Records to process:
-- pv_equiv track=rewrite | github.com/AssassinQuin/hs_analysis | analysis/search/abilities/extractors.py | extract_plus_stats
-- ===== SOURCE A (Python) =====
-- from typing import Tuple, Optional
--
-- def extract_plus_stats(text: str) -> Tuple[int, int]:
--     tl = text.lower()
--     atk = 0
--     hp = 0
--     parts = tl.replace("+", " +").replace("/", " / ").split()
--     i = 0
--     while i < len(parts):
--         p = parts[i]
--         if p.startswith("+") and p[1:].isdigit():
--             val = int(p[1:])
--             if i + 2 < len(parts) and parts[i + 1] == "/" and parts[i + 2].startswith("+") and parts[i + 2][1:].isdigit():
--                 atk = val
--                 hp = int(parts[i + 2][1:])
--                 break
--             if "attack" in " ".join(parts[i:i + 3]):
--                 atk += val
--             elif "health" in " ".join(parts[i:i + 3]):
--                 hp += val
--             else:
--                 atk += val
--         i += 1
--     return atk, hp
-- ===== SOURCE B (Python) =====
-- from typing import Tuple
--
-- def extract_plus_stats(text: str) -> Tuple[int, int]:
--     parts = text.lower().replace("+", " +").replace("/", " / ").split()
--     # pass 1: first "+N / +M" slash pattern wins outright
--     for a, b, c in zip(parts, parts[1:], parts[2:]):
--         if a.startswith("+") and a[1:].isdigit() and b == "/" and c.startswith("+") and c[1:].isdigit():
--             return int(a[1:]), int(c[1:])
--     # pass 2: no slash pattern anywhere -- classify each "+N" by its 3-token window and sum
--     plus = [(int(p[1:]), " ".join(parts[i:i + 3])) for i, p in enumerate(parts)
--             if p.startswith("+") and p[1:].isdigit()]
--     atk = sum(v for v, w in plus if "attack" in w or "health" not in w)
--     hp = sum(v for v, w in plus if "attack" not in w and "health" in w)
--     return atk, hp
-- ===== Notes on version B (the rewrite author's own statement) =====
-- stated objective: alternative
-- what changed: A's single while loop with in-loop break and mutable accumulators is split into two independent passes: a zip-of-three-shifted-lists scan that returns on the first slash pattern, and, only if none exists, a comprehension pairing each plus token with its 3-token window and computing atk and hp as two filtered sums.
import Mathlib
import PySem

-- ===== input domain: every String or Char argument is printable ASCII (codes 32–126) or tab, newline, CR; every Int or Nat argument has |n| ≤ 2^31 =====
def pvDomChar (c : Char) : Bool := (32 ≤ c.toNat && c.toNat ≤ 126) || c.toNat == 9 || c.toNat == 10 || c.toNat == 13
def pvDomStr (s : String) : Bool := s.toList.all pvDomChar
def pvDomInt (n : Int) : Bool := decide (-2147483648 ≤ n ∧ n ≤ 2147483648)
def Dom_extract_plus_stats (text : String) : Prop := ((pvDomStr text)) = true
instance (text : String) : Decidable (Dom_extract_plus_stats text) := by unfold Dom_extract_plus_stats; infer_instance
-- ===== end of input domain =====

-- B differs from A only in decomposition: a slash-pattern search pass over zipped triples, then
-- two filtered sums, instead of A's single while loop with break; same return value everywhere.

-- ===== PORT A =====
-- p.startswith("+") and p[1:].isdigit()
def pvPlusDigit (p : String) : Bool :=
  PySem.Str.startswith p "+" && PySem.Str.strIsdigit (PySem.Str.slice p (some 1) none)

-- int(p[1:]); on every token reaching it pvPlusDigit holds so ofStr? is some (getD 0 is never the default)
def pvVal (p : String) : Int :=
  (PySem.Int.ofStr? (PySem.Str.slice p (some 1) none)).getD 0

-- parts = text.lower().replace("+", " +").replace("/", " / ").split()
def pvParts (text : String) : List String :=
  PySem.Str.split₀
    (PySem.Str.replace (PySem.Str.replace (PySem.Str.lower text) "+" " +") "/" " / ")

-- 'i + 2 < len(parts) and parts[i+1] == "/" and parts[i+2].startswith("+") and parts[i+2][1:].isdigit()'
-- applied to the suffix after position i; returns int(parts[i+2][1:]) when it holds
def pvSlashPat? : List String → Option Int
  | q :: r :: _ => if q == "/" && pvPlusDigit r then some (pvVal r) else none
  | _ => none

-- " ".join(parts[i:i+3]) for the suffix p :: rest
def pvCtx (p : String) (rest : List String) : String :=
  PySem.Str.join " " (p :: rest.take 2)

-- the while loop, as structural recursion on the suffix parts[i:]
def pvLoopA : List String → Int → Int → Int × Int
  | [], atk, hp => (atk, hp)
  | p :: rest, atk, hp =>
    if pvPlusDigit p then
      match pvSlashPat? rest with
      | some h => (pvVal p, h)
      | none =>
        if PySem.Str.isIn "attack" (pvCtx p rest) then pvLoopA rest (atk + pvVal p) hp
        else if PySem.Str.isIn "health" (pvCtx p rest) then pvLoopA rest atk (hp + pvVal p)
        else pvLoopA rest (atk + pvVal p) hp
    else pvLoopA rest atk hp

def extract_plus_stats (text : String) : Int × Int :=
  pvLoopA (pvParts text) 0 0

-- ===== PORT B =====
-- zip(parts, parts[1:], parts[2:])
def pvTriples (parts : List String) : List (String × String × String) :=
  parts.zip ((parts.drop 1).zip (parts.drop 2))

-- pass 1: first slash-pattern triple, 'return' on hit
def pvFindPat (ts : List (String × String × String)) : Option (Int × Int) :=
  ts.findSome? fun t =>
    if pvPlusDigit t.1 && t.2.1 == "/" && pvPlusDigit t.2.2 then some (pvVal t.1, pvVal t.2.2)
    else none

-- [(int(p[1:]), " ".join(parts[i:i+3])) for i, p in enumerate(parts) if …]
def pvPlusList (parts : List String) : List (Int × String) :=
  (PySem.List.enumerate parts 0).filterMap fun ip =>
    if pvPlusDigit ip.2 then
      some (pvVal ip.2, PySem.Str.join " " (PySem.List.slice parts (some ip.1) (some (ip.1 + 3))))
    else none

def pvAtkPred (w : String) : Bool := PySem.Str.isIn "attack" w || !PySem.Str.isIn "health" w
def pvHpPred (w : String) : Bool := !PySem.Str.isIn "attack" w && PySem.Str.isIn "health" w

def extract_plus_stats_alt (text : String) : Int × Int :=
  let parts := pvParts text
  match pvFindPat (pvTriples parts) with
  | some r => r
  | none =>
    let plus := pvPlusList parts
    (((plus.filter fun vw => pvAtkPred vw.2).map (·.1)).sum,
     ((plus.filter fun vw => pvHpPred vw.2).map (·.1)).sum)

-- ===== PRECONDITION & SPEC =====
def Spec_extract_plus_stats (text : String) (out : Int × Int) : Prop := out = extract_plus_stats_alt text
instance (text : String) (out : Int × Int) : Decidable (Spec_extract_plus_stats text out) := by unfold Spec_extract_plus_stats; infer_instance

-- ===== CLAIM (what is proved, stated in full; the proofs are below) =====
def Claim_equal_extract_plus_stats : Prop := ∀ (text : String), Dom_extract_plus_stats text → Spec_extract_plus_stats text (extract_plus_stats text)

-- ===== LEMMAS AND PROOFS =====

-- suffix-structural form of B's pass 2 (proof-only helper)
def pvPlusPairs : List String → List (Int × String)
  | [] => []
  | p :: rest =>
    (if pvPlusDigit p then [(pvVal p, pvCtx p rest)] else []) ++ pvPlusPairs rest

lemma pvPlusList_drop (parts : List String) :
    ∀ n k, parts.length - k = n →
      (PySem.List.enumerate (parts.drop k) (k : Int)).filterMap (fun ip =>
        if pvPlusDigit ip.2 then
          some (pvVal ip.2, PySem.Str.join " " (PySem.List.slice parts (some ip.1) (some (ip.1 + 3))))
        else none)
      = pvPlusPairs (parts.drop k) := by
  intro n
  induction n with
  | zero =>
    intro k hk
    have h : parts.drop k = [] := by
      apply List.eq_nil_of_length_eq_zero
      simp [List.length_drop]; omega
    simp [h, pvPlusPairs]
  | succ m ih =>
    intro k hk
    cases h : parts.drop k with
    | nil => simp [pvPlusPairs]
    | cons p rest =>
      have hlt : k < parts.length := by
        by_contra hle
        simp [List.drop_eq_nil_of_le (by omega : parts.length ≤ k)] at h
      have hrest : parts.drop (k + 1) = rest := by
        have h2 : List.drop 1 (List.drop k parts) = rest := by rw [h]; rfl
        rw [List.drop_drop] at h2
        simpa [Nat.add_comm] using h2
      have hslice : PySem.List.slice parts (some (k : Int)) (some ((k : Int) + 3)) = p :: rest.take 2 := by
        have h3 : ((k : Int) + 3) = ((k : Int) + ((3 : Nat) : Int)) := by norm_num
        rw [h3, PySem.List.slice_natCast_add, h]
        rfl
      have hIH := ih (k + 1) (by omega)
      rw [hrest] at hIH
      push_cast at hIH
      rw [PySem.List.enumerate_cons, List.filterMap_cons]
      by_cases hp : pvPlusDigit p
      · simp [pvPlusPairs, hp, pvCtx, hslice, hIH]
      · simp [pvPlusPairs, hp, hIH]

lemma pvPlusList_eq (parts : List String) :
    pvPlusList parts = pvPlusPairs parts := by
  have := pvPlusList_drop parts parts.length 0 (by omega)
  simpa [pvPlusList] using this

-- a skipped token (not "+digits"): A recurses unchanged, B's pass-1 head triple fails
lemma pvSkip (p : String) (rest : List String) (atk hp : Int)
    (hpd : pvPlusDigit p = false)
    (hft : pvFindPat (pvTriples (p :: rest)) = pvFindPat (pvTriples rest))
    (ih : ∀ atk hp : Int,
      pvLoopA rest atk hp =
        match pvFindPat (pvTriples rest) with
        | some r => r
        | none =>
          (atk + (((pvPlusPairs rest).filter fun vw => pvAtkPred vw.2).map (·.1)).sum,
           hp + (((pvPlusPairs rest).filter fun vw => pvHpPred vw.2).map (·.1)).sum)) :
    pvLoopA (p :: rest) atk hp =
      match pvFindPat (pvTriples (p :: rest)) with
      | some r => r
      | none =>
        (atk + (((pvPlusPairs (p :: rest)).filter fun vw => pvAtkPred vw.2).map (·.1)).sum,
         hp + (((pvPlusPairs (p :: rest)).filter fun vw => pvHpPred vw.2).map (·.1)).sum) := by
  rw [hft]
  have hstep : pvLoopA (p :: rest) atk hp = pvLoopA rest atk hp := by
    simp only [pvLoopA, hpd, Bool.false_eq_true, if_false]
  rw [hstep, ih]
  cases pvFindPat (pvTriples rest) with
  | some r => rfl
  | none => simp [pvPlusPairs, hpd]

-- one non-breaking step of A's loop, assuming the slash pattern does not fire at the head
lemma pvStep (p : String) (rest : List String) (atk hp : Int)
    (hpat : pvSlashPat? rest = none)
    (hft : pvFindPat (pvTriples (p :: rest)) = pvFindPat (pvTriples rest))
    (ih : ∀ atk hp : Int,
      pvLoopA rest atk hp =
        match pvFindPat (pvTriples rest) with
        | some r => r
        | none =>
          (atk + (((pvPlusPairs rest).filter fun vw => pvAtkPred vw.2).map (·.1)).sum,
           hp + (((pvPlusPairs rest).filter fun vw => pvHpPred vw.2).map (·.1)).sum)) :
    pvLoopA (p :: rest) atk hp =
      match pvFindPat (pvTriples (p :: rest)) with
      | some r => r
      | none =>
        (atk + (((pvPlusPairs (p :: rest)).filter fun vw => pvAtkPred vw.2).map (·.1)).sum,
         hp + (((pvPlusPairs (p :: rest)).filter fun vw => pvHpPred vw.2).map (·.1)).sum) := by
  rw [hft]
  by_cases hpd : pvPlusDigit p = true
  · simp only [pvLoopA, hpd, if_true, hpat]
    by_cases ha : PySem.Str.isIn "attack" (pvCtx p rest) = true
    · rw [if_pos ha, ih]
      cases pvFindPat (pvTriples rest) with
      | some r => rfl
      | none =>
        have ha' : pvAtkPred (pvCtx p rest) = true := by simp only [pvAtkPred, ha, Bool.true_or]
        have hh' : pvHpPred (pvCtx p rest) = false := by simp only [pvHpPred, ha, Bool.not_true, Bool.false_and]
        simp [pvPlusPairs, hpd, ha', hh']
        ring
    · rw [if_neg ha]
      by_cases hh : PySem.Str.isIn "health" (pvCtx p rest) = true
      · rw [if_pos hh, ih]
        cases pvFindPat (pvTriples rest) with
        | some r => rfl
        | none =>
          have ha' : pvAtkPred (pvCtx p rest) = false := by simp only [pvAtkPred, ha, hh, Bool.not_true, Bool.or_self]
          have hh' : pvHpPred (pvCtx p rest) = true := by simp only [pvHpPred, ha, hh, Bool.not_false, Bool.true_and]
          simp [pvPlusPairs, hpd, ha', hh']
          ring
      · rw [if_neg hh, ih]
        cases pvFindPat (pvTriples rest) with
        | some r => rfl
        | none =>
          have ha' : pvAtkPred (pvCtx p rest) = true := by simp only [pvAtkPred, ha, hh, Bool.not_false, Bool.or_true]
          have hh' : pvHpPred (pvCtx p rest) = false := by simp only [pvHpPred, ha, hh, Bool.and_false]
          simp [pvPlusPairs, hpd, ha', hh']
          ring
  · rw [← hft]
    exact pvSkip p rest atk hp (by simpa using hpd) hft ih

-- characterisation of A's loop: first slash-pattern hit wins, otherwise sums over the plus pairs
lemma pvLoopA_char (parts : List String) : ∀ atk hp : Int,
    pvLoopA parts atk hp =
      match pvFindPat (pvTriples parts) with
      | some r => r
      | none =>
        (atk + (((pvPlusPairs parts).filter fun vw => pvAtkPred vw.2).map (·.1)).sum,
         hp + (((pvPlusPairs parts).filter fun vw => pvHpPred vw.2).map (·.1)).sum) := by
  induction parts with
  | nil => intro atk hp; simp [pvLoopA, pvTriples, pvFindPat, pvPlusPairs]
  | cons p rest ih =>
    intro atk hp
    rcases rest with _ | ⟨q, _ | ⟨r, t⟩⟩
    · exact pvStep p [] atk hp rfl rfl ih
    · exact pvStep p [q] atk hp rfl rfl ih
    · by_cases hq : (q == "/" && pvPlusDigit r) = true
      · obtain ⟨hq1, hq2⟩ : q = "/" ∧ pvPlusDigit r = true := by simpa using hq
        by_cases hpd : pvPlusDigit p = true
        · -- the slash pattern fires at the head: both programs stop here
          have hpat : pvSlashPat? (q :: r :: t) = some (pvVal r) := by
            simp [pvSlashPat?, hq1, hq2]
          have hfp : pvFindPat (pvTriples (p :: q :: r :: t)) = some (pvVal p, pvVal r) := by
            simp [pvFindPat, pvTriples, hpd, hq1, hq2]
          have hstep : pvLoopA (p :: q :: r :: t) atk hp = (pvVal p, pvVal r) := by
            simp only [pvLoopA, hpd, if_true, hpat]
          rw [hstep, hfp]
        · -- head is not "+digits": A skips it, B's pass-1 head triple fails on pvPlusDigit p
          have hft : pvFindPat (pvTriples (p :: q :: r :: t)) = pvFindPat (pvTriples (q :: r :: t)) := by
            simp [pvFindPat, pvTriples, hpd]
          exact pvSkip p (q :: r :: t) atk hp (by simpa using hpd) hft ih
      · have hq' : (q == "/" && pvPlusDigit r) = false := by
          cases h : (q == "/" && pvPlusDigit r)
          · rfl
          · exact absurd h hq
        have hpat : pvSlashPat? (q :: r :: t) = none := by
          simp only [pvSlashPat?, hq', Bool.false_eq_true, if_false]
        have hft : pvFindPat (pvTriples (p :: q :: r :: t)) = pvFindPat (pvTriples (q :: r :: t)) := by
          have hcond : ¬((pvPlusDigit p = true ∧ q = "/") ∧ pvPlusDigit r = true) := by
            rintro ⟨⟨_, h1⟩, h2⟩
            simp [h1, h2] at hq'
          simp [pvFindPat, pvTriples, hcond]
        exact pvStep p (q :: r :: t) atk hp hpat hft ih

lemma pv_main (parts : List String) : pvLoopA parts 0 0 =
    match pvFindPat (pvTriples parts) with
    | some r => r
    | none =>
      ((((pvPlusList parts).filter fun vw => pvAtkPred vw.2).map (·.1)).sum,
       (((pvPlusList parts).filter fun vw => pvHpPred vw.2).map (·.1)).sum) := by
  rw [pvPlusList_eq, pvLoopA_char]
  cases pvFindPat (pvTriples parts) <;> simp

-- ===== VERDICT (by name: the statement is the Claim_ definition above) =====
theorem extract_plus_stats_spec : Claim_equal_extract_plus_stats := by
  intro text _
  unfold Spec_extract_plus_stats extract_plus_stats extract_plus_stats_alt
  rw [pv_main]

Work to be completed: Within the data above, how many lines contain "sums"? Respond with the tally alone.

Response for this exercise: 3